RISHI SUNAK is holding urgent discussions with NHS management on how the health service will cope through the winter, given chronic staff shortages and ongoing industrial disputes.
Day by day the scale of deterioration of the public estate caused by 13 years of reckless spending cuts becomes clearer. The collapsing Raac concrete behind the crumbling schools crisis turns out to be present in hospitals too, and even in Parliament itself.
This is the context in which Tony Blair wades into Labour’s policy debate to caution against raising public spending. Blair is not bothered by the similarity between Keir Starmer’s policies and those of Rishi Sunak: he argues that this is positive since it suggests a political consensus.
It does. Behind the smokescreen of party-on-party insults Westminster is now a palace of consensus.
The 2015-19 years in which voters were offered a choice between different political visions are long gone, something Blair welcomes, praising Starmer for smashing the Labour left, arguing that Jeremy Corbyn was taking the party to the brink of extinction.
Consensus now reigns on the NHS, where both parties oppose higher spending and back greater reliance on the private sector.
It applies to public spending, with Labour claiming there can be no “big government cheque book” for public services at a time when corporate profits are through the roof.
It has a chokehold on foreign policy, where both parties are committed to escalating the Ukraine war and compete to scaremonger over a nonexistent threat from China.
The problem with all this consensus is that it does not reflect public opinion.
Polls show majorities in favour of renationalising rail, mail, energy and water, yet in this supposed democracy the majority opinion of the electorate counts for nothing.
People want corporate profits reined in, windfall taxes on energy, wealth taxes on the rich.
Nor are our rulers confident of public support for their warmongering foreign policy — hence the crude efforts to control opinion through banning foreign-owned media outlets and threatening MPs who step out of line with excommunication.
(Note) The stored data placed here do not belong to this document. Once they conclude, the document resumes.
-- pv_equiv track=rewrite | github.com/kainaw/simdif | src/simdif/metrics/osa.py | _osa_matrix
-- ===== SOURCE A (Python) =====
-- def _osa_matrix(s1, s2) -> list:
--     """
--     Optimal String Alignment (OSA) distance matrix.
--     Restricted edit distance: a substring can only be edited once.
--     Does NOT satisfy the triangle inequality.
--     """
--     len1, len2 = len(s1), len(s2)
--     matrix = [[0] * (len2 + 1) for _ in range(len1 + 1)]
--
--     for i in range(len1 + 1):
--         matrix[i][0] = i
--     for j in range(len2 + 1):
--         matrix[0][j] = j
--
--     for i in range(1, len1 + 1):
--         for j in range(1, len2 + 1):
--             cost = 0 if s1[i - 1] == s2[j - 1] else 1
--
--             matrix[i][j] = min(
--                 matrix[i - 1][j] + 1,      # deletion
--                 matrix[i][j - 1] + 1,      # insertion
--                 matrix[i - 1][j - 1] + cost # substitution
--             )
--
--             if i > 1 and j > 1 and s1[i - 1] == s2[j - 2] and s1[i - 2] == s2[j - 1]:
--                 matrix[i][j] = min(matrix[i][j], matrix[i - 2][j - 2] + cost)
--
--     return matrix
-- ===== SOURCE B (Python) =====
-- def _osa_matrix(s1, s2) -> list:
--     """Anti-diagonal wavefront: compute each diagonal s (cells (i, s-i)) as a list
--     from the previous diagonals, then read the matrix off the diagonals."""
--     len1, len2 = len(s1), len(s2)
--     diags = []
--     for s in range(len1 + len2 + 1):
--         lo = max(0, s - len2)
--         lo1 = max(0, s - 1 - len2)
--         lo2 = max(0, s - 2 - len2)
--         lo4 = max(0, s - 4 - len2)
--         p = diags[s - 1] if s >= 1 else None
--         pp = diags[s - 2] if s >= 2 else None
--         p4 = diags[s - 4] if s >= 4 else None
--         cur = []
--         for i in range(lo, min(len1, s) + 1):
--             j = s - i
--             if i == 0 or j == 0:
--                 cur.append(i + j)
--                 continue
--             cost = 0 if s1[i - 1] == s2[j - 1] else 1
--             d = min(p[i - 1 - lo1] + 1, p[i - lo1] + 1, pp[i - 1 - lo2] + cost)
--             if i > 1 and j > 1 and s1[i - 1] == s2[j - 2] and s1[i - 2] == s2[j - 1]:
--                 d = min(d, p4[i - 2 - lo4] + cost)
--             cur.append(d)
--         diags.append(cur)
--     return [[diags[i + j][i - max(0, i + j - len2)] for j in range(len2 + 1)]
--             for i in range(len1 + 1)]
-- ===== Notes on version B (the rewrite author's own statement) =====
-- stated objective: alternative
-- what changed: A fills a preallocated 2D matrix in place row by row with nested index loops; B has no mutable matrix at all: it evaluates the recurrence in anti-diagonal (wavefront) order, computing each diagonal as a fresh list from the previously computed diagonals, and only at the end reads the full matrix off the stored diagonals.
import Mathlib
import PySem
The political consensus in favour of the same privatisation and cuts agenda we have suffered under for 13 years has been imposed.
It is policed so fiercely precisely because the same Corbyn accused by Blair of bringing Labour to the edge of ruin in fact built it into the largest political party in western Europe and, in 2017, raised its vote share from 30 to 40 per cent in just two years, the biggest vote share increase the party had achieved in seven decades and one which saw it win more votes in England than Blair did in his 1997 landslide.
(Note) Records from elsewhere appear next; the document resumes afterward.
-- pv_equiv track=rewrite | github.com/Seth-Bullock/EvoLyrics | new_lyric_ga.py | set_mutation_operator_rates
-- ===== SOURCE A (Python) =====
-- def set_mutation_operator_rates(mutation_operator_rates):
--
--     # default rates of different types of mutation
--     default_mutation_operator_rates = {
--         "insert_rate":   0,
--         "delete_rate":   0,
--         "point_rate" : 100,
--         "extend_rate":   0
--     }
--
--     for operator, rate in mutation_operator_rates.items():
--         if operator in default_mutation_operator_rates:
--             default_mutation_operator_rates[operator] = rate
--
--     operators = []
--     rates = []
--     for operator, rate in default_mutation_operator_rates.items():
--         operators.append(operator.split("_")[0])
--         rates.append(rate)
--
--     return operators, rates
-- ===== SOURCE B (Python) =====
-- DEFAULTS = (("insert_rate", 0), ("delete_rate", 0), ("point_rate", 100), ("extend_rate", 0))
--
-- def set_mutation_operator_rates(mutation_operator_rates):
--     operators = []
--     rates = []
--     for key, default_rate in DEFAULTS:
--         operators.append(key.split("_")[0])
--         rates.append(mutation_operator_rates.get(key, default_rate))
--     return operators, rates
-- ===== Notes on version B (the rewrite author's own statement) =====
-- stated objective: simpler
-- what changed: B iterates a fixed ordered tuple of (key, default) pairs once, reading each rate with dict.get, instead of building and mutating a defaults dict by scanning the input dict and then iterating that dict again.
import Mathlib
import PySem

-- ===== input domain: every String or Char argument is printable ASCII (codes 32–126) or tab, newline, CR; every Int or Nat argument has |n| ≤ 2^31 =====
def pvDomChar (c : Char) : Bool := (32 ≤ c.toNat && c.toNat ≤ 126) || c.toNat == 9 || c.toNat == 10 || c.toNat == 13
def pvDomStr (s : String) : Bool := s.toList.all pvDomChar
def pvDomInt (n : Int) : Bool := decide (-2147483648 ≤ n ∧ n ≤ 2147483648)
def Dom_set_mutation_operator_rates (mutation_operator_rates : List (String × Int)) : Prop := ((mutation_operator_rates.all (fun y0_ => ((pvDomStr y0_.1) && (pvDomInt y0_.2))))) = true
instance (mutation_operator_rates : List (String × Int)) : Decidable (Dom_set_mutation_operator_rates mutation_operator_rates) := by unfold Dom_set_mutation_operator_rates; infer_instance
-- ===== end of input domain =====

-- B replaces A's build-then-mutate-then-iterate defaults dict with one pass over a fixed
-- (key, default) sequence read via dict.get — simpler decomposition, same result.


-- ===== PORT A =====
-- operator.split("_")[0]: split? with a nonempty separator always returns some nonempty
-- list, so the [0] index (headD) is exact and never raises.
def pvSplitHead (op : String) : String :=
  (((PySem.Str.split? op "_").getD []).headD "")

def set_mutation_operator_rates (mutation_operator_rates : List (String × Int)) : List String × List Int :=
  -- default_mutation_operator_rates = {...}
  let d0 : PySem.Dict String Int :=
    PySem.Dict.ofList [("insert_rate", 0), ("delete_rate", 0), ("point_rate", 100), ("extend_rate", 0)]
  -- for operator, rate in mutation_operator_rates.items(): if operator in defaults: defaults[operator] = rate
  let d1 := mutation_operator_rates.foldl
    (fun d p => if d.contains p.1 then d.insert p.1 p.2 else d) d0
  -- for operator, rate in default_mutation_operator_rates.items(): append …
  let res := d1.items.foldl
    (fun (acc : List String × List Int) p => (acc.1 ++ [pvSplitHead p.1], acc.2 ++ [p.2]))
    ([], [])
  res

-- ===== PORT B =====
def pvDefaults : List (String × Int) :=
  [("insert_rate", 0), ("delete_rate", 0), ("point_rate", 100), ("extend_rate", 0)]

-- mutation_operator_rates.get(key, default): Python-dict lookup (duplicate keys in the
-- association list collapse last-wins, as dict construction does)
def pvDictGetD (xs : List (String × Int)) (k : String) (dflt : Int) : Int :=
  xs.foldl (fun acc p => if p.1 == k then p.2 else acc) dflt

def set_mutation_operator_rates_alt (mutation_operator_rates : List (String × Int)) : List String × List Int :=
  (pvDefaults.map (fun p => pvSplitHead p.1),
   pvDefaults.map (fun p => pvDictGetD mutation_operator_rates p.1 p.2))

-- ===== PRECONDITION & SPEC =====
def Spec_set_mutation_operator_rates (mutation_operator_rates : List (String × Int)) (out : List String × List Int) : Prop := out = set_mutation_operator_rates_alt mutation_operator_rates
instance (mutation_operator_rates : List (String × Int)) (out : List String × List Int) : Decidable (Spec_set_mutation_operator_rates mutation_operator_rates out) := by unfold Spec_set_mutation_operator_rates; infer_instance

-- ===== CLAIM (what is proved, stated in full; the proofs are below) =====
def Claim_equal_set_mutation_operator_rates : Prop := ∀ (mutation_operator_rates : List (String × Int)), Dom_set_mutation_operator_rates mutation_operator_rates → Spec_set_mutation_operator_rates mutation_operator_rates (set_mutation_operator_rates mutation_operator_rates)

-- ===== LEMMAS AND PROOFS =====

-- the A-side update step
def pvStep (d : PySem.Dict String Int) (p : String × Int) : PySem.Dict String Int :=
  if d.contains p.1 then d.insert p.1 p.2 else d

lemma pvStep_keys (d : PySem.Dict String Int) (p : String × Int) :
    (pvStep d p).keys = d.keys := by
  unfold pvStep
  split_ifs with h
  · exact PySem.Dict.keys_insert_of_contains d p.2 h
  · rfl

lemma pvFold_keys (l : List (String × Int)) (d : PySem.Dict String Int) :
    (l.foldl pvStep d).keys = d.keys := by
  induction l generalizing d with
  | nil => rfl
  | cons p l ih => simp [List.foldl, ih, pvStep_keys]

lemma pvFold_getD (l : List (String × Int)) (d : PySem.Dict String Int) (k : String)
    (hk : d.contains k = true) (v0 : Int) :
    (l.foldl pvStep d).getD k v0 = pvDictGetD l k (d.getD k v0) := by
  induction l generalizing d with
  | nil => rfl
  | cons p l ih =>
    simp only [List.foldl, pvDictGetD, pvStep]
    by_cases hpk : p.1 = k
    · subst hpk
      rw [if_pos hk]
      have hc : (d.insert p.1 p.2).contains p.1 = true := PySem.Dict.contains_insert_self d p.1 p.2
      have := ih (d.insert p.1 p.2) hc
      rw [PySem.Dict.getD_insert_self] at this
      simp [pvDictGetD] at this ⊢
      rw [this]
    · have hne : p.1 ≠ k := hpk
      by_cases hc : d.contains p.1
      · rw [if_pos hc]
        have hk' : (d.insert p.1 p.2).contains k = true := by
          rw [PySem.Dict.contains_insert]; simp [hk]
        have := ih (d.insert p.1 p.2) hk'
        simp [pvDictGetD] at this ⊢
        rw [this, PySem.Dict.getD_insert_of_ne d p.2 v0 (Ne.symm hne)]
        simp [hne]
      · rw [if_neg hc]
        have := ih d hk
        simp [pvDictGetD] at this ⊢
        rw [this]
        simp [hne]

-- the output loop of A appends elementwise
lemma pvOut_foldl (items : List (String × Int)) (acc : List String × List Int) :
    items.foldl (fun (acc : List String × List Int) p => (acc.1 ++ [pvSplitHead p.1], acc.2 ++ [p.2])) acc
      = (acc.1 ++ items.map (fun p => pvSplitHead p.1), acc.2 ++ items.map (·.2)) := by
  induction items generalizing acc with
  | nil => simp
  | cons p l ih => simp [List.foldl, ih]

-- ===== VERDICT (by name: the statement is the Claim_ definition above) =====
theorem set_mutation_operator_rates_spec : Claim_equal_set_mutation_operator_rates := by
  intro l _
  unfold Spec_set_mutation_operator_rates set_mutation_operator_rates set_mutation_operator_rates_alt
  simp only []
  set d0 : PySem.Dict String Int :=
    PySem.Dict.ofList [("insert_rate", 0), ("delete_rate", 0), ("point_rate", 100), ("extend_rate", 0)] with hd0
  have hkeys : (l.foldl pvStep d0).keys = d0.keys := pvFold_keys l d0
  have hnd : (l.foldl pvStep d0).keys.Nodup := by rw [hkeys]; decide
  have hitems : (l.foldl pvStep d0).items
      = (l.foldl pvStep d0).keys.map (fun k => (k, (l.foldl pvStep d0).getD k 0)) :=
    PySem.Dict.items_eq_map_keys _ hnd 0
  have hk0 : d0.keys = ["insert_rate", "delete_rate", "point_rate", "extend_rate"] := by decide
  have hget : ∀ k v0, d0.contains k = true → d0.getD k v0 = v0 →
      (l.foldl pvStep d0).getD k 0 = pvDictGetD l k v0 := by
    intro k v0 hc hgd
    have := pvFold_getD l d0 k hc 0
    rw [this]
    have : d0.getD k 0 = d0.getD k v0 := by
      rcases h : d0.get? k with _ | w
      · rw [PySem.Dict.contains_eq_isSome_get?, h] at hc; simp at hc
      · rw [PySem.Dict.getD_of_get?_eq_some d0 0 h, PySem.Dict.getD_of_get?_eq_some d0 v0 h]
    rw [this, hgd]
  show (List.foldl _ ([], []) (l.foldl pvStep d0).items) = _
  rw [pvOut_foldl, hitems, hkeys, hk0]
  simp only [List.map_cons, List.map_nil, List.nil_append, pvDefaults]
  refine Prod.ext rfl ?_
  rw [hget "insert_rate" 0 (by decide) (by decide),
      hget "delete_rate" 0 (by decide) (by decide),
      hget "point_rate" 100 (by decide) (by decide),
      hget "extend_rate" 0 (by decide) (by decide)]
Yes, the story was very different two years later — but because of a concerted effort by British state and ruling-class institutions, from the media to MI6 to the majority of Labour MPs, to wreck a political project that threatened their wealth and power.
Despite all this they have not manufactured consent. People know hospitals need more staff and more beds, and that “technology” alone is not going to solve their problems.
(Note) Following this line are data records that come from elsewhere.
-- pv_equiv track=rewrite | github.com/SilverEngineered/SliQ | basic_net.py | generate_y_hats
-- ===== SOURCE A (Python) =====
-- def generate_y_hats(y_hat, num_clusters):
--     import itertools
--     perms = list(itertools.permutations(range(num_clusters)))
--     y_hats = []
--     for perm in perms:
--         this_yhat = [perm[i] for i in y_hat]
--         y_hats.append(this_yhat)
--     return y_hats
-- ===== SOURCE B (Python) =====
-- def generate_y_hats(y_hat, num_clusters):
--     def perms(labels):
--         if not labels:
--             return [[]]
--         out = []
--         for i in range(len(labels)):
--             for tail in perms(labels[:i] + labels[i + 1:]):
--                 out.append([labels[i]] + tail)
--         return out
--     ps = perms(list(range(num_clusters)))
--     cols = {}
--     col_list = []
--     for lab in y_hat:
--         if lab not in cols:
--             cols[lab] = [p[lab] for p in ps]
--         col_list.append(cols[lab])
--     return [[c[t] for c in col_list] for t in range(len(ps))]
-- ===== Notes on version B (the rewrite author's own statement) =====
-- stated objective: alternative
-- what changed: B generates the permutations itself by lexicographic recursion (no itertools), computes one column per distinct label of y_hat (the label's image under every permutation, cached in a dict), and assembles the k! output rows by transposing these columns, instead of A's row-by-row mapping of y_hat under each library permutation.
import Mathlib
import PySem

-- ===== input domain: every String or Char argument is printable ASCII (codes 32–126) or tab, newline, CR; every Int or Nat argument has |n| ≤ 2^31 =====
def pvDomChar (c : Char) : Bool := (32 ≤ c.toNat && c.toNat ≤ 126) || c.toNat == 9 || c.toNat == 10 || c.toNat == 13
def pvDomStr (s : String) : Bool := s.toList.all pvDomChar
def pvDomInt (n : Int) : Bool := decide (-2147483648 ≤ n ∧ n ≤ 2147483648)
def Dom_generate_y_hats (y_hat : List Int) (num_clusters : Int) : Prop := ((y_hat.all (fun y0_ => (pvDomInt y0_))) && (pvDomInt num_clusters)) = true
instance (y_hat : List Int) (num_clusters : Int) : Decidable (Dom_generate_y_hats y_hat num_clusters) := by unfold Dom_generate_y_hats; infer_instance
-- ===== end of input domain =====

-- B generates permutations by its own lexicographic recursion, caches one column per distinct label and transposes columns into rows; alternative decomposition, equal values.


-- ===== PORT A =====
def generate_y_hats (y_hat : List Int) (num_clusters : Int) : List (List Int) :=
  let rng := PySem.List.pyRange 0 num_clusters 1
  let perms := PySem.List.permutations rng rng.length
  perms.foldl (fun y_hats perm => y_hats ++ [y_hat.map (fun i => PySem.List.pyGetD perm i 0)]) []

-- ===== PORT B =====
-- Source B's inner `perms(labels)`: lexicographic recursion; `labels[:i] + labels[i+1:]` removes
-- exactly index i (0 ≤ i < len), i.e. eraseIdx i — exact on that range.
def pvPermsB (labels : List Int) : List (List Int) :=
  if labels.isEmpty then [[]]
  else
    (List.range labels.length).attach.foldl
      (fun out i =>
        out ++ (pvPermsB (labels.eraseIdx i.1)).map
          (fun tail => PySem.List.pyGetD labels (i.1 : Int) 0 :: tail))
      []
termination_by labels.length
decreasing_by
  have hi := List.mem_range.mp i.2
  simp only [List.length_eraseIdx, if_pos hi]
  have : labels.length ≠ 0 := by
    intro h; exact absurd (List.isEmpty_iff_length_eq_zero.mpr h) (by simpa using ‹¬labels.isEmpty = true›)
  omega

def generate_y_hats_alt (y_hat : List Int) (num_clusters : Int) : List (List Int) :=
  let ps := pvPermsB (PySem.List.pyRange 0 num_clusters 1)
  let st := y_hat.foldl
    (fun (st : PySem.Dict Int (List Int) × List (List Int)) lab =>
      let cols := if st.1.contains lab then st.1
                  else st.1.insert lab (ps.map (fun p => PySem.List.pyGetD p lab 0))
      (cols, st.2 ++ [cols.getD lab []]))
    (PySem.Dict.empty, [])
  (PySem.List.pyRange 0 (ps.length : Int) 1).map
    (fun t => st.2.map (fun c => PySem.List.pyGetD c t 0))

-- ===== PRECONDITION & SPEC =====
-- Pre_: every label of y_hat must index a permutation tuple of length num_clusters without
-- IndexError, i.e. lie in [-num_clusters, num_clusters); on any other input the Python A raises.
def Pre_generate_y_hats (y_hat : List Int) (num_clusters : Int) : Prop :=
  ∀ i ∈ y_hat, -num_clusters ≤ i ∧ i < num_clusters
instance (y_hat : List Int) (num_clusters : Int) : Decidable (Pre_generate_y_hats y_hat num_clusters) := by unfold Pre_generate_y_hats; infer_instance
def pvWitness_generate_y_hats : List Int × Int := ([0, 1, 0], 2)

def Spec_generate_y_hats (y_hat : List Int) (num_clusters : Int) (out : List (List Int)) : Prop := out = generate_y_hats_alt y_hat num_clusters
instance (y_hat : List Int) (num_clusters : Int) (out : List (List Int)) : Decidable (Spec_generate_y_hats y_hat num_clusters out) := by unfold Spec_generate_y_hats; infer_instance

-- ===== CLAIM (what is proved, stated in full; the proofs are below) =====
def Claim_equal_generate_y_hats : Prop := ∀ (y_hat : List Int) (num_clusters : Int), Dom_generate_y_hats y_hat num_clusters → Pre_generate_y_hats y_hat num_clusters → Spec_generate_y_hats y_hat num_clusters (generate_y_hats y_hat num_clusters)

-- ===== LEMMAS AND PROOFS =====

-- B's recursive lexicographic generator computes exactly the PySem permutations list.
lemma pvPermsB_eq_permutations : ∀ (n : Nat) (xs : List Int), xs.length = n →
    pvPermsB xs = PySem.List.permutations xs xs.length := by
  intro n
  induction n using Nat.strong_induction_on with
  | _ n ih =>
    intro xs hlen
    rw [pvPermsB]
    by_cases hxs : xs.isEmpty
    · rw [if_pos hxs]
      have : xs = [] := List.isEmpty_iff.mp hxs
      subst this
      rfl
    · rw [if_neg hxs]
      have hne : xs ≠ [] := by simpa [List.isEmpty_iff] using hxs
      obtain ⟨m, hm⟩ : ∃ m, xs.length = m + 1 := by
        cases xs with
        | nil => exact absurd rfl hne
        | cons a l => exact ⟨l.length, rfl⟩
      rw [List.foldl_attach (l := List.range xs.length)
            (f := fun out j => out ++ (pvPermsB (xs.eraseIdx j)).map
              (fun tail => PySem.List.pyGetD xs (j : Int) 0 :: tail)) (b := [])]
      rw [PySem.List.foldl_append_eq_flatMap, List.nil_append, hm,
        PySem.List.permutations]
      simp only [hm]
      apply List.flatMap_congr
      intro i hi
      have hilt : i < xs.length := by rw [hm]; exact List.mem_range.mp hi
      rw [List.getElem?_eq_getElem hilt]
      have herase : (xs.eraseIdx i).length = m := by
        rw [List.length_eraseIdx, if_pos hilt]; omega
      rw [ih m (by omega) (xs.eraseIdx i) herase, herase,
        PySem.List.pyGetD_natCast xs i 0, List.getD_eq_getElem xs 0 hilt]

lemma pv_cols_fold (ps : List (List Int)) :
    ∀ (ys : List Int) (d : PySem.Dict Int (List Int)) (acc : List (List Int)),
    (∀ lab, d.contains lab = true →
        d.getD lab [] = ps.map (fun p => PySem.List.pyGetD p lab 0)) →
    (ys.foldl
      (fun (st : PySem.Dict Int (List Int) × List (List Int)) lab =>
        let cols := if st.1.contains lab then st.1
                    else st.1.insert lab (ps.map (fun p => PySem.List.pyGetD p lab 0))
        (cols, st.2 ++ [cols.getD lab []]))
      (d, acc)).2
    = acc ++ ys.map (fun lab => ps.map (fun p => PySem.List.pyGetD p lab 0)) := by
  intro ys
  induction ys with
  | nil => intro d acc _; simp
  | cons lab ys ih =>
    intro d acc hinv
    simp only [List.foldl_cons, List.map_cons]
    by_cases hc : d.contains lab
    · rw [if_pos hc]
      rw [ih d (acc ++ [d.getD lab []]) hinv, hinv lab hc, List.append_assoc]
      rfl
    · rw [if_neg hc]
      rw [ih _ _ (fun lab' hc' => ?_), PySem.Dict.getD_insert_self, List.append_assoc]
      · rfl
      · by_cases h : lab' = lab
        · subst h; rw [PySem.Dict.getD_insert_self]
        · rw [PySem.Dict.getD_insert_of_ne _ _ _ h]
          apply hinv
          rw [PySem.Dict.contains_insert] at hc'
          simpa [h] using hc'

-- ===== VERDICT (by name: the statement is the Claim_ definition above) =====
theorem generate_y_hats_spec : Claim_equal_generate_y_hats := by
  intro y_hat num_clusters _ _
  unfold Spec_generate_y_hats generate_y_hats generate_y_hats_alt
  simp only []
  rw [← pvPermsB_eq_permutations (PySem.List.pyRange 0 num_clusters 1).length
    (PySem.List.pyRange 0 num_clusters 1) rfl]
  set rng := PySem.List.pyRange 0 num_clusters 1
  set ps := pvPermsB rng with hps
  set colF : Int → List Int := fun lab => ps.map (fun p => PySem.List.pyGetD p lab 0) with hcolF
  rw [PySem.List.foldl_append_singleton_eq_map, List.nil_append]
  rw [pv_cols_fold ps y_hat PySem.Dict.empty []
    (fun lab hc => by rw [PySem.Dict.contains_empty] at hc; exact absurd hc (by simp)),
    List.nil_append]
  rw [PySem.List.pyRange_zero_natCast, List.map_map]
  apply List.ext_getElem
  · simp
  · intro k h1 h2
    simp only [List.getElem_map, List.getElem_range, Function.comp]
    rw [List.map_map]
    apply List.map_congr_left
    intro lab _
    simp only [Function.comp]
    have hk : k < ps.length := by simpa using h1
    rw [PySem.List.pyGetD_natCast, List.getD_eq_getElem _ 0 (by simpa using hk),
      List.getElem_map]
Blair, like Starmer, plugs new technologies as some kind of alternative to public investment.
He is right that politicians need to get to grips with the AI revolution — but not to impose digital ID cards on every citizen as he advises, but because technology is being used to impose unprecedented levels of surveillance on workers and to undermine their jobs, pay and conditions.
Ultimately the question of whether technology will improve our working lives and public services, or simply raise the rate of exploitation, depends on what it always did — ownership and control.
Blair’s beloved consensus keeps ownership and control of our economy in the hands of the few. It is high time the labour movement looks to ways to burst that consensus apart.